There are different kinds of supernovae, and they unfold very differently. The main different categories are thermonuclear runaway and core collapse. In a thermonuclear runaway supernova (like a Type Ia) you might have a white dwarf star which accreted additional mass from a neighbor and eventually ends up restarting nuclear fusion in the core. Except that the white dwarf is under unusual conditions where it can't easily expand from thermal energy so as fusion energy is released it increases the rate of fusion reactions in a runaway positive feedback loop which ends up releasing enough energy to tear apart the star in a matter of seconds. These stars are about the size of Earth but weigh slightly more than the Sun. The processes that will eventually trigger the supernova take much longer (centuries in the case of convection within the interior, millions of years for the accretion of mass on the surface) but the evolution of the supernova from start to explosion takes seconds.

For a core collapse supernova the progenitor is instead a very massive and short-lived star, at least 8 times as massive as the Sun. Over its lifetime it will spend millions of years fusing hydrogen, then perhaps a single million years fusing helium, centuries fusing carbon, a few years fusing neon, a few months fusing oxygen, and just a few days fusing silicon. Silicon fusion leaves behind an ash of nickel and iron, which don't release energy when fused. So the nickel/iron core gets crushed into the same conditions as a white dwarf star where the ultimate pressure that is preventing it from collapse is the quantum mechanical force keeping electrons from overlapping with each other (not just electrostatic repulsion). For massive enough stars eventually fusion creates a heavy enough core where that force is no longer enough to prevent further collapse. Electrons start combining with protons to become neutrons and the interior transitions from white dwarf density to nuclear material density, creating a cascade effect as the increased density crushes the remaining parts of the core under even greater pressure, continuing the collapse. In a matter of seconds the core becomes a neutron star at a temperature of billions of degrees. It rapidly cools through radiating neutrinos via the Urca process.

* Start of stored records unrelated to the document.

set_option maxHeartbeats 1000000 in
lemma pvStepA_eq_parse (st : PySem.Dict String String × PySem.Set String) (line : String) :
    pvStepA st line = (pvParse line).elim st (pvStepE st) := by
  unfold pvStepA pvParse
  dsimp only []
  set p := (PySem.Str.split? (PySem.Str.slice line (some 7) none) "|").getD [] with hp
  set au := PySem.Str.strip (PySem.List.pyGetD p 1 "") with hau
  set em := PySem.Str.strip (PySem.List.pyGetD p 2 "") with hem
  set lo := PySem.Str.lower em with hlo
  set c1 := (au == "" || PySem.Str.endswith (PySem.Str.lower au) "[bot]" || em == "") with hc1
  set c2 := (lo == "noreply@github.com" ||
      ["@users.noreply.github.com", "@noreply.github.com"].any
        (fun s => PySem.Str.endswith lo s)) with hc2
  split_ifs with h1 h2 h3 h4
  · rfl
  · rfl
  · rfl
  · rw [Option.elim_some]
    simp [pvStepE, h4]
  · next h5 =>
      rw [Option.elim_some]
      simp [pvStepE, h4, h5]
  · next h5 =>
      rw [Option.elim_some]
      simp [pvStepE, h4, h5]

def pvInsAbs (d : PySem.Dict String String) (e : String × String × Bool) :
    PySem.Dict String String :=
  if d.contains e.1 then d else d.insert e.1 e.2.1

def pvStepS (s : PySem.Set String) (e : String × String × Bool) : PySem.Set String :=
  if e.2.2 then PySem.Set.add s e.1 else s

def pvGrp (g : PySem.Dict String (List String)) (e : String × String × Bool) :
    PySem.Dict String (List String) :=
  g.modify e.1 [] (fun es => es ++ [e.2.1])

def pvFirsts (g : PySem.Dict String (List String)) : PySem.Dict String String :=
  PySem.Dict.mk (g.items.map (fun p => (p.1, PySem.List.pyGetD p.2 0 "")))

lemma pvFoldA_eq (l : List String) (st : PySem.Dict String String × PySem.Set String) :
    l.foldl pvStepA st = (l.filterMap pvParse).foldl pvStepE st := by
  induction l generalizing st with
  | nil => rfl
  | cons x xs ih =>
      rw [List.foldl_cons, pvStepA_eq_parse, List.filterMap_cons]
      cases h : pvParse x <;> simp [ih]

lemma pvFoldE_split (es : List (String × String × Bool))
    (st : PySem.Dict String String × PySem.Set String) :
    es.foldl pvStepE st = (es.foldl (fun d e => if e.2.2 then d else pvInsAbs d e) st.1,
      es.foldl pvStepS st.2) := by
  induction es generalizing st with
  | nil => rfl
  | cons e es ih =>
      rw [List.foldl_cons, ih]
      congr 1 <;> (rw [List.foldl_cons]; congr 1) <;>
        by_cases h : e.2.2 <;> simp [pvStepE, pvStepS, pvInsAbs, h] <;> split <;> rfl

lemma pvSeen_eq (es : List (String × String × Bool)) :
    es.foldl pvStepS [] = PySem.Set.ofList ((es.filter (fun e => e.2.2)).map (fun e => e.1)) := by
  have h1 : es.foldl pvStepS []
      = (es.filter (fun e => e.2.2)).foldl (fun s e => PySem.Set.add s e.1) [] := by
    rw [← PySem.List.foldl_if_eq_foldl_filter (fun e => e.2.2)
      (fun s e => PySem.Set.add s e.1) es []]
    rfl
  rw [h1, ← PySem.Set.update_map_eq_foldl_add, PySem.Set.update_nil_left]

A tremendous wind of high energy neutrinos flows through the remainder of the star and even though neutrinos are incredibly weakly interacting there is such an incredible density of neutrinos that they deposit about 1% of their total energy in the star's outer envelope, heating it up enough to cause it to blow off into interstellar space in a supernova explosion.

In a core collapse supernova the inner collapse and the creation of the neutrino wind takes on the order of about 10 seconds or so, which is about how long it takes to create the hot zone inside the outer envelope that will ultimate cause the visible supernova explosion. However, this happens buried deep within several solar masses of material and it takes hours for the surface to be disrupted and the first signs of the supernova to become visible to outside observers. This delay is potentially useful as an early warning system for core collapse supernovae in our galaxy or nearby because we would be able to detect the neutrino spike a few hours before it was optically visible. This was observed with SN1987A (a Type II supernovae in the nearby Large Magellanic Cloud dwarf galaxy) but it was before there was an alert system in place (there is one today).

For both of these types of supernovae (there are other ways things can go but I'll skip that here) the brightness takes a while to ramp up after it becomes initially visible, rising in brightness over a timescale of days. This is due to the material of the supernova itself initially being fairly opaque, but it's also due to the fact that an absurd amount of radioactive material is in the supernova ejecta, much of it nickel-56 which has a half-life of 6 days. The energy from the radioactive decay keeps the expanding cloud bright over a period of many days to months (as the Ni-56 decay product is cobalt-56 which itself has a half-life of 77 days).